Physiologists halt their projects to put all their focus on prevention and treatment of COVID-19.
By Melanie Padgett Powers

Targeting Coronavirus

Much attention has been focused on the all-important creation and availability of a COVID-19 vaccine. But at the same time, with little to no fanfare, physiologists and other scientists have been working long hours to respond to other aspects of the pandemic. They overhauled their labs, pulled together new teams and halted their previous research, going all in to focus on COVID-19 tests and treatments.

Before the coronavirus pandemic hit the U.S., physiologist and clinical anesthesiologist Michael J. Joyner, MD, had been studying blood loss in combat, the role of hemoglobin in oxygen transport during hypoxia, sex and age differences on blood pressure, and human performance to try to understand how fast humans can go. Joyner is professor of anesthesiology in the Department of Anesthesiology and Perioperative Medicine at the Mayo Clinic in Rochester, Minnesota.

In February 2020, Joyner read a Wall Street Journal op-ed written by his researcher friend Arturo Casadevall, MD, PhD, of Johns Hopkins School of Medicine in Baltimore. Casadevall described how during a 1934 measles outbreak a physician used a recovered boy’s blood to help his classmates. The physician, believing the boy’s blood had protective antibodies, extracted it and injected it into 28 other students. None of them got sick. Casadevall explained that the same concept could be used for SARS-CoV-2, the novel coronavirus that causes COVID-19.

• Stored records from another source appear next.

-- pv_equiv track=rewrite | github.com/ERATOMMSD/dynamic-shielding | python/benchmarks/car_racing/car_racing_specifications.py | no_grass_duration
-- ===== SOURCE A (Python) =====
-- from typing import List
--
-- def no_grass_duration(duration: int) -> str:
--     """
--     Args:
--         duration: int : the duration with no grass. We assume that duration is positive.
--     """
--     if duration <= 0:
--         raise IndexError(f'duration must be positive (duration: {duration})')
--
--     def add_next(original_formula: str) -> str:
--         return f'X({original_formula})'
--
--     formulas: List[str] = []
--     for i in range(duration):
--         formula = 'ArenaProposition.NORMAL'
--         for j in range(i):
--             formula = add_next(formula)
--         formulas.append(f'({formula})')
--     return ' & '.join(formulas)
-- ===== SOURCE B (Python) =====
-- def no_grass_duration(duration: int) -> str:
--     """Incremental: wrap the previous formula once per step instead of rebuilding it."""
--     if duration <= 0:
--         raise IndexError(f'duration must be positive (duration: {duration})')
--     parts = []
--     formula = 'ArenaProposition.NORMAL'
--     for _ in range(duration):
--         parts.append(f'({formula})')
--         formula = f'X({formula})'
--     return ' & '.join(parts)
-- ===== Notes on version B (the rewrite author's own statement) =====
-- stated objective: faster
-- what changed: B keeps the current nested formula across iterations and wraps it once per step, instead of rebuilding each formula from the base with an inner loop.
import Mathlib
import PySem

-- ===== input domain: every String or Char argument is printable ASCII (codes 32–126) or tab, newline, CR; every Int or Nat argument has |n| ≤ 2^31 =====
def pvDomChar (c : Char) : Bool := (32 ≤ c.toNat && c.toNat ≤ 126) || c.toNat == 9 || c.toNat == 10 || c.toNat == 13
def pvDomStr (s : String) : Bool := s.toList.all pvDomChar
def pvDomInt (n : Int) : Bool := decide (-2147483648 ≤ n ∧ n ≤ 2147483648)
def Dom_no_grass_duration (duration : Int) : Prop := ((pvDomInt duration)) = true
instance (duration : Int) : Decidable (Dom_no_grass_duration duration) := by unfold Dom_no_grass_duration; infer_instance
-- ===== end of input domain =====

-- B wraps the previous formula once per iteration (O(n^2)) instead of rebuilding
-- each conjunct from the base with an inner loop as A does (O(n^3)).

-- ===== PORT A =====
-- add_next(f) = f'X({f})'
def pvAddNext (s : String) : String := "X(" ++ s ++ ")"

def no_grass_duration (duration : Int) : String :=
  let formulas : List String :=
    (PySem.List.pyRange 0 duration 1).foldl
      (fun acc i =>
        acc ++ ["(" ++ (PySem.List.pyRange 0 i 1).foldl (fun f _ => pvAddNext f) "ArenaProposition.NORMAL" ++ ")"])
      []
  PySem.Str.join " & " formulas

-- ===== PORT B =====
def no_grass_duration_alt (duration : Int) : String :=
  let st : List String × String :=
    (PySem.List.pyRange 0 duration 1).foldl
      (fun st _ => (st.1 ++ ["(" ++ st.2 ++ ")"], "X(" ++ st.2 ++ ")"))
      ([], "ArenaProposition.NORMAL")
  PySem.Str.join " & " st.1

-- ===== PRECONDITION & SPEC =====
-- A raises IndexError for duration <= 0; exactly those inputs are excluded.
def Pre_no_grass_duration (duration : Int) : Prop := 0 < duration
instance (duration : Int) : Decidable (Pre_no_grass_duration duration) := by
  unfold Pre_no_grass_duration; infer_instance
def pvWitness_no_grass_duration : Int := (3)

def Spec_no_grass_duration (duration : Int) (out : String) : Prop := out = no_grass_duration_alt duration
instance (duration : Int) (out : String) : Decidable (Spec_no_grass_duration duration out) := by unfold Spec_no_grass_duration; infer_instance

-- ===== CLAIM =====
def Claim_equal_no_grass_duration : Prop := ∀ (duration : Int), Dom_no_grass_duration duration → Pre_no_grass_duration duration → Spec_no_grass_duration duration (no_grass_duration duration)

-- ===== LEMMAS AND PROOFS =====

-- A's inner loop applies add_next once per element of the range.
theorem pv_inner (l : List Int) (s : String) :
    l.foldl (fun f _ => pvAddNext f) s = pvAddNext^[l.length] s := by
  induction l generalizing s with
  | nil => rfl
  | cons a t ih => simp [List.foldl, ih, Function.iterate_succ_apply]

-- Joint invariant of the two outer loops.
theorem pv_main (n : Nat) :
    (PySem.List.pyRange 0 (n : Int) 1).foldl
      (fun (st : List String × String) _ => (st.1 ++ ["(" ++ st.2 ++ ")"], "X(" ++ st.2 ++ ")"))
      ([], "ArenaProposition.NORMAL")
    = ((PySem.List.pyRange 0 (n : Int) 1).foldl
        (fun acc i =>
          acc ++ ["(" ++ (PySem.List.pyRange 0 i 1).foldl (fun f _ => pvAddNext f) "ArenaProposition.NORMAL" ++ ")"])
        [],
       pvAddNext^[n] "ArenaProposition.NORMAL") := by
  induction n with
  | zero => simp [PySem.List.pyRange_one_eq_nil]
  | succ n ih =>
      have h : (PySem.List.pyRange 0 ((n : Int) + 1) 1)
          = PySem.List.pyRange 0 (n : Int) 1 ++ [(n : Int)] := by
        exact PySem.List.pyRange_one_succ_right (by positivity)
      push_cast
      rw [h, List.foldl_append, List.foldl_append, ih]
      simp only [List.foldl_cons, List.foldl_nil]
      rw [pv_inner]
      simp [PySem.List.length_pyRange_one, Function.iterate_succ_apply', pvAddNext]

-- ===== VERDICT =====
theorem no_grass_duration_spec : Claim_equal_no_grass_duration := by
  intro d _ hpre
  unfold Spec_no_grass_duration no_grass_duration no_grass_duration_alt
  have hd : ((d.toNat : Int)) = d := Int.toNat_of_nonneg (le_of_lt hpre)
  rw [← hd, pv_main]
-- Termination helpers for the while loop (cited by maskLoop's decreasing_by).
theorem bb_some_bounds : ∀ (l : List Char) (n o ig : Nat) (op : Option Nat) (clo : Nat),
    bbAux l n (some o) ig = some (op, clo) → op = some o ∧ n ≤ clo ∧ clo - n < l.length := by
  intro l
  induction l with
  | nil => intro n o ig op clo h; simp [bbAux] at h
  | cons c cs ih =>
    intro n o ig op clo h
    simp only [bbAux] at h
    by_cases hc : c = '('
    · simp only [if_pos hc] at h
      obtain ⟨h1, h2, h3⟩ := ih (n+1) o (ig+1) op clo h
      exact ⟨h1, by omega, by simp; omega⟩
    · simp only [if_neg hc] at h
      by_cases hc2 : c = ')'
      · simp only [if_pos hc2] at h
        by_cases hig : ig = 0
        · simp only [if_pos hig] at h
          obtain ⟨h1, h2⟩ := Prod.mk.injEq .. ▸ (Option.some.injEq .. ▸ h)
          exact ⟨h1.symm, by omega, by simp; omega⟩
        · simp only [if_neg hig] at h
          obtain ⟨h1, h2, h3⟩ := ih (n+1) o (ig-1) op clo h
          exact ⟨h1, by omega, by simp; omega⟩
      · simp only [if_neg hc2] at h
        obtain ⟨h1, h2, h3⟩ := ih (n+1) o ig op clo h
        exact ⟨h1, by omega, by simp; omega⟩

Joyner was intrigued. “This was probably the first best biologically plausible shot at a therapeutic goal,” he explains. He immediately emailed Casadevall, who was starting a prophylactic trial at Hopkins. Joyner proposed a therapeutic protocol at Mayo, and they were off and running.

Joyner is now the principal investigator of the U.S. Food and Drug Administration (FDA) Expanded Access Program for COVID-19 convalescent plasma. The first COVID-19 patients were enrolled in early April, and by the end of July, nearly 46,000 patients across the U.S. had been given convalescent plasma.

“This is by far the biggest thing I’ve ever been involved with,” Joyner says. “My name is on the thousands of consent forms all over the country and also the INDs (investigational new drug applications) at the FDA.”

The plasma collection from recovered COVID-19 patients is handled by the blood banking industry, under FDA regulations. More than 2,600 hospital sites in the U.S. have signed up. So far, about 1,800 sites have used convalescent plasma.

The latest safety update of 20,000 patients shows the treatment is safe. (It was not designed to study the efficacy of the convalescent plasma.) Patients who received the treatment between April 3 and June 11 had a seven-day mortality rate of 8.6%. Serious adverse events related to transfusion of the plasma were less than 1%. The diversity of the population studied has continued to improve, with almost 40% women, 20% Black, nearly 35% Hispanic and 5% Asian. (For more, visit www.uscovidplasma.org.)

From Zika to COVID-19

At Meharry Medical College in Nashville, Tennessee, Donald Alcendor, PhD, has been focusing on developing an antiviral drug to treat COVID-19 patients. Alcendor, associate professor of microbiology and immunology, used his expertise from developing a Zika antiviral in 2016. His COVID-19 reagent aims to stop the coronavirus from replicating in cells. Ideally, it would be given intravenously to patients in early-stage disease, before they have severe symptoms.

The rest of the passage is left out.